- DATA PROVIDED:

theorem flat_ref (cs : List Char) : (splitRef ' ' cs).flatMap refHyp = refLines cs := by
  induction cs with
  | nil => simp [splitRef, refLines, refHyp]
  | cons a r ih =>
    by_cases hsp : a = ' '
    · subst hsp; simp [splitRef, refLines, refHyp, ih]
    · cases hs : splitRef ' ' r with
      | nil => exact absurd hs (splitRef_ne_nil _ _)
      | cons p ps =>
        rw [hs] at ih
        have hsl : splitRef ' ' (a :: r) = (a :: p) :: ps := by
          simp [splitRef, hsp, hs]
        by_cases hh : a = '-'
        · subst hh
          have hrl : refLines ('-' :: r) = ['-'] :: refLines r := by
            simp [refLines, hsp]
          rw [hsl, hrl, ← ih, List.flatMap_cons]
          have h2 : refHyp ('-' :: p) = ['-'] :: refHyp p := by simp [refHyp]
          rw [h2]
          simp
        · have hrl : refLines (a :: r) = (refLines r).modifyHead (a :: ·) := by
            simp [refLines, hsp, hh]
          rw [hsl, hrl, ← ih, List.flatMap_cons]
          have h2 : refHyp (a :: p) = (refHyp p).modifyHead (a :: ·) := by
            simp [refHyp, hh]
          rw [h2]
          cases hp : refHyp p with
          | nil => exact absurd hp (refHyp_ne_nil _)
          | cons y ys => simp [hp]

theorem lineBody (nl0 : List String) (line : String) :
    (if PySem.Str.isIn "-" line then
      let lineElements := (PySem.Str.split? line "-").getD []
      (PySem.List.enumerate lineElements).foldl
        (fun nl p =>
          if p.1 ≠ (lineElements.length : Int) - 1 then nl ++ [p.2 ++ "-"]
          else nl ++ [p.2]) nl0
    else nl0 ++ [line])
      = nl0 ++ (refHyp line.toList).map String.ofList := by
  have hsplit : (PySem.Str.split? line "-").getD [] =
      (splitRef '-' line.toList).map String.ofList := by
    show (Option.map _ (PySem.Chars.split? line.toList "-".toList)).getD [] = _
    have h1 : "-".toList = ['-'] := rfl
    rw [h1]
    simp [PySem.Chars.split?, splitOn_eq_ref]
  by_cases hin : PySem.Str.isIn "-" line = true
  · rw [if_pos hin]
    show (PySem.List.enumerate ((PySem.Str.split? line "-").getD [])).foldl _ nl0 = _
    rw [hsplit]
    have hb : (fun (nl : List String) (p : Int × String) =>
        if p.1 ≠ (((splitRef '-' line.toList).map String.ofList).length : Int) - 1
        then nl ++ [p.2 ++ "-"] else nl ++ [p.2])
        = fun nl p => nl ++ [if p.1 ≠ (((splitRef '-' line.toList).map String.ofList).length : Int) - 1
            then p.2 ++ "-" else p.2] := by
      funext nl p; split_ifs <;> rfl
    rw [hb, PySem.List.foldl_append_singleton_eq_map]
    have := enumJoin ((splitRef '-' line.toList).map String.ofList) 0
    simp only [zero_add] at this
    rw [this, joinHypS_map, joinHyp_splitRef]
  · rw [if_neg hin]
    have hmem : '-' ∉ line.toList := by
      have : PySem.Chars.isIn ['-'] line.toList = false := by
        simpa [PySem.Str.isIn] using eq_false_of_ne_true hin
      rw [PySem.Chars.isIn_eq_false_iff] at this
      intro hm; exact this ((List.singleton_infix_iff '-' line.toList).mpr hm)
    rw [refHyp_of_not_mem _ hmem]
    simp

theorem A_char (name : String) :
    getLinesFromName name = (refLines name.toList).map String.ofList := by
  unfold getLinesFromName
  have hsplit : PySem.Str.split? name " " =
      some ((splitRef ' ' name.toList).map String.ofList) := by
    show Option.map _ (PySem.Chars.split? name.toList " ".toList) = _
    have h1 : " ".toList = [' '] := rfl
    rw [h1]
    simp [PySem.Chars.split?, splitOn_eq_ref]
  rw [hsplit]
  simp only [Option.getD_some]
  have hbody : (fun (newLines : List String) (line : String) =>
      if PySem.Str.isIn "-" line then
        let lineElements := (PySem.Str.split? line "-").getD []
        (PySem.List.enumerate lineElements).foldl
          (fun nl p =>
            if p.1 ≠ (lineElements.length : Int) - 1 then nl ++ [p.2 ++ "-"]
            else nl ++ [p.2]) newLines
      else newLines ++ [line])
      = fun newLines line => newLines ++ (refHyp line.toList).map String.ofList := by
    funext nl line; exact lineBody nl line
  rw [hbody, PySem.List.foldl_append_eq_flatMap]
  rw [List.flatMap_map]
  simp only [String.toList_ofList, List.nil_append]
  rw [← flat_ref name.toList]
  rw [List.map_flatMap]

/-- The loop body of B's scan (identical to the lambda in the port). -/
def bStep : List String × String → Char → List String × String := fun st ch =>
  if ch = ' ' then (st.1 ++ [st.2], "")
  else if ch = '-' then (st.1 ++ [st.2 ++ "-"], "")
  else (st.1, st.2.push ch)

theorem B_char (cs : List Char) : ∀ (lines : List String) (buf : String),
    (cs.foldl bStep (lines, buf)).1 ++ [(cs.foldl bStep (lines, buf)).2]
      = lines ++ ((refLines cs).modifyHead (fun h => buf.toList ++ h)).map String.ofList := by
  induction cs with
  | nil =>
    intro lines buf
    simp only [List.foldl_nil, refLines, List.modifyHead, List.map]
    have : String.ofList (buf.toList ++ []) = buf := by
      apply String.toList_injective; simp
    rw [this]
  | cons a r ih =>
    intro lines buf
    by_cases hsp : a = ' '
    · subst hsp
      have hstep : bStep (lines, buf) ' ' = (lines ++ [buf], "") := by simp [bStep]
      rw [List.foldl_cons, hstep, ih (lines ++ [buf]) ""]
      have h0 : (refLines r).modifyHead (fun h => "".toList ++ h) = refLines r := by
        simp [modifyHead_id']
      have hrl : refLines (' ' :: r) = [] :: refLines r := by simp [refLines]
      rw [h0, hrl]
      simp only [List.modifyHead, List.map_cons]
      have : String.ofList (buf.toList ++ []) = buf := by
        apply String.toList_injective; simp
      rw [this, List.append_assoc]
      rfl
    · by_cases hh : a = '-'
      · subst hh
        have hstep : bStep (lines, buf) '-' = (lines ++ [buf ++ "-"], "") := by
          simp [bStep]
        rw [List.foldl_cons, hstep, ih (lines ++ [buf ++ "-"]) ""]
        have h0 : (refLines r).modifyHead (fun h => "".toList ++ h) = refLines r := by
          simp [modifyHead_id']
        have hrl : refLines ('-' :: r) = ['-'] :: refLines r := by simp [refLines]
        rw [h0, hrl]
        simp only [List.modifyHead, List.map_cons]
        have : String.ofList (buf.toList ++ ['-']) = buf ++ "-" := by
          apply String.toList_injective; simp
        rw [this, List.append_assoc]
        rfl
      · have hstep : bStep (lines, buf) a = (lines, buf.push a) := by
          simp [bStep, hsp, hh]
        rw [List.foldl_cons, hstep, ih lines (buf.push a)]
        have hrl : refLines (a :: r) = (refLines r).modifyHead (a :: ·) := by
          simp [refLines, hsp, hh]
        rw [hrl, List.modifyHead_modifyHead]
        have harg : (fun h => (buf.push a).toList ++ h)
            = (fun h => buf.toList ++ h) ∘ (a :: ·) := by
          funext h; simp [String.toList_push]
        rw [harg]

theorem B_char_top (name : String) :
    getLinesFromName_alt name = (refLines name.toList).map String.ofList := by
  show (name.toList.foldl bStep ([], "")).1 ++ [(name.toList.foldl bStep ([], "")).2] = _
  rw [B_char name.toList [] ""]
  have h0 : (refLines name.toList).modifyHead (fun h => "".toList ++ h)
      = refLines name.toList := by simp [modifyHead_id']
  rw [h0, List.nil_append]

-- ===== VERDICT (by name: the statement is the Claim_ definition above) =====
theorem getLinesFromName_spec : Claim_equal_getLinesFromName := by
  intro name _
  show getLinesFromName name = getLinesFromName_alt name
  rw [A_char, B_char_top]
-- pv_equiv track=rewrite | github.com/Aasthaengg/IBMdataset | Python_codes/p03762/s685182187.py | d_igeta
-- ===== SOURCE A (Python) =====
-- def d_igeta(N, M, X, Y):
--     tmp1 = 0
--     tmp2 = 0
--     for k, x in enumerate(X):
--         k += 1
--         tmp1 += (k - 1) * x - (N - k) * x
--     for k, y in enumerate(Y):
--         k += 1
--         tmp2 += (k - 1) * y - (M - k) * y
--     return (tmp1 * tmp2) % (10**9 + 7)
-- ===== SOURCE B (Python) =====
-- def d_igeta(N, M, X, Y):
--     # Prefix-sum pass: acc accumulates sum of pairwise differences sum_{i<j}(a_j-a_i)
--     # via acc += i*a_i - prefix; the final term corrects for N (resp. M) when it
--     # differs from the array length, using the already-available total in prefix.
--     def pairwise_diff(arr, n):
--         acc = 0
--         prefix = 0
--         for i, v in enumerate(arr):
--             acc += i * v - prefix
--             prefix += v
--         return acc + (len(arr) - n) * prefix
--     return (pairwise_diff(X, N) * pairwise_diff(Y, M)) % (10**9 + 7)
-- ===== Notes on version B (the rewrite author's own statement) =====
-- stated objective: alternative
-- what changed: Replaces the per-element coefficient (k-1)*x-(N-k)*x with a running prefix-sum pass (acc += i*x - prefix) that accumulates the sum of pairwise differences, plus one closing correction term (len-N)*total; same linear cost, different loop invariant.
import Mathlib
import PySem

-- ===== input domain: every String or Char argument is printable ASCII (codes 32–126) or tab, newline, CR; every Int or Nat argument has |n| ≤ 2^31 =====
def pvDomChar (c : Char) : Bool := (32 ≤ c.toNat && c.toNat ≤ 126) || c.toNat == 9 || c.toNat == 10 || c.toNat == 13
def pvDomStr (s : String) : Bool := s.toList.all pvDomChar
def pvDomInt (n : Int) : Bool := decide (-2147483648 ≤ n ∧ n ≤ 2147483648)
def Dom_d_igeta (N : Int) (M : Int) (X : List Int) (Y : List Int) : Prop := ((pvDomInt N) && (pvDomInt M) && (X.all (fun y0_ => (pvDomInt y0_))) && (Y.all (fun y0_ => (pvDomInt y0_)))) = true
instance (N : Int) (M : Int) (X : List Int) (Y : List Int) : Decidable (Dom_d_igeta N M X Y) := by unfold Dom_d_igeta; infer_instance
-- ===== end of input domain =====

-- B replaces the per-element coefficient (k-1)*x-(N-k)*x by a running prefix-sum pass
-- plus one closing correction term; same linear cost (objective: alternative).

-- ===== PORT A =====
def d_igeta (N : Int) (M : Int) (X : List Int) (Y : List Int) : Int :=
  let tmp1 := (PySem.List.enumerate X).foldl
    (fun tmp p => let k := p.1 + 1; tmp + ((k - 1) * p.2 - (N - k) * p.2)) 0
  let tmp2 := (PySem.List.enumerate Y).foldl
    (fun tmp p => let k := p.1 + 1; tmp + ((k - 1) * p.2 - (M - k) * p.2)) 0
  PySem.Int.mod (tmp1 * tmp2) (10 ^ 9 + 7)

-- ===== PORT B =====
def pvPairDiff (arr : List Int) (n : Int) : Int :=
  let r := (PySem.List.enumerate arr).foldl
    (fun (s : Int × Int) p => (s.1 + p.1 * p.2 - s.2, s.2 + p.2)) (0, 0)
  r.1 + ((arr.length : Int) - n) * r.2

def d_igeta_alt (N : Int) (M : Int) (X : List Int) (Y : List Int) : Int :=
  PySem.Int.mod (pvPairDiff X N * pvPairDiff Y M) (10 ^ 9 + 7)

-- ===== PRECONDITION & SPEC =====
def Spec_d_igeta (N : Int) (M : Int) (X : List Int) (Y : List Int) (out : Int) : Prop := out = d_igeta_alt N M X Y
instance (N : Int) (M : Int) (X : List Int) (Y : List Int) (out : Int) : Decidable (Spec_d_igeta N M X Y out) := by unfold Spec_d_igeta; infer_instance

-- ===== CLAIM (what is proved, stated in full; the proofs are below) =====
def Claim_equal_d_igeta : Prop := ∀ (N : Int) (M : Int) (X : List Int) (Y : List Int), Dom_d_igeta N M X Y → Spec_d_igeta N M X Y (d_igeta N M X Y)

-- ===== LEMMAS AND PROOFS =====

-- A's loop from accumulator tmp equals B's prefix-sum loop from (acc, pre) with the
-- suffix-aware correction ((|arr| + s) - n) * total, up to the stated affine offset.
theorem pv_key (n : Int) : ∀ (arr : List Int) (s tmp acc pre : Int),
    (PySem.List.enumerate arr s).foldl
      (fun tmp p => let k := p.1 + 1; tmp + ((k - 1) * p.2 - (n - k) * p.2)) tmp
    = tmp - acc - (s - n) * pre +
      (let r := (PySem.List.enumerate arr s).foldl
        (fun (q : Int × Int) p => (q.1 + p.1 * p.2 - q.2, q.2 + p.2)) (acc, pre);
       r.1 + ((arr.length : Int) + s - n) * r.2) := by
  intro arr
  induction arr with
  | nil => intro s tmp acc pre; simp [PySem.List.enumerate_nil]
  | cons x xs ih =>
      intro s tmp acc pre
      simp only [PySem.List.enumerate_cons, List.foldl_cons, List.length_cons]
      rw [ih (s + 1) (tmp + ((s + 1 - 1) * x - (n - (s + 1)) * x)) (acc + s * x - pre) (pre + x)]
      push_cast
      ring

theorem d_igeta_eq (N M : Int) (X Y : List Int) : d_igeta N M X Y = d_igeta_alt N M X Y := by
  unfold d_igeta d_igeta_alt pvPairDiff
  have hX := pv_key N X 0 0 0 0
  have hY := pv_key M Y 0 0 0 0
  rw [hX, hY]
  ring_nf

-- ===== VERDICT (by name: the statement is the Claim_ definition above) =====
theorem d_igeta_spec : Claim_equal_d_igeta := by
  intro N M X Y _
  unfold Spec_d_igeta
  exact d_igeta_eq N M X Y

- REQUIRED ACTION: The lines from the one containing "have hX := pv_key N X 0 0 0 0" through the last line of the records are to be transcribed exactly, with nothing else added.

- YOUR SOLUTION:
  have hX := pv_key N X 0 0 0 0
  have hY := pv_key M Y 0 0 0 0
  rw [hX, hY]
  ring_nf

-- ===== VERDICT (by name: the statement is the Claim_ definition above) =====
theorem d_igeta_spec : Claim_equal_d_igeta := by
  intro N M X Y _
  unfold Spec_d_igeta
  exact d_igeta_eq N M X Y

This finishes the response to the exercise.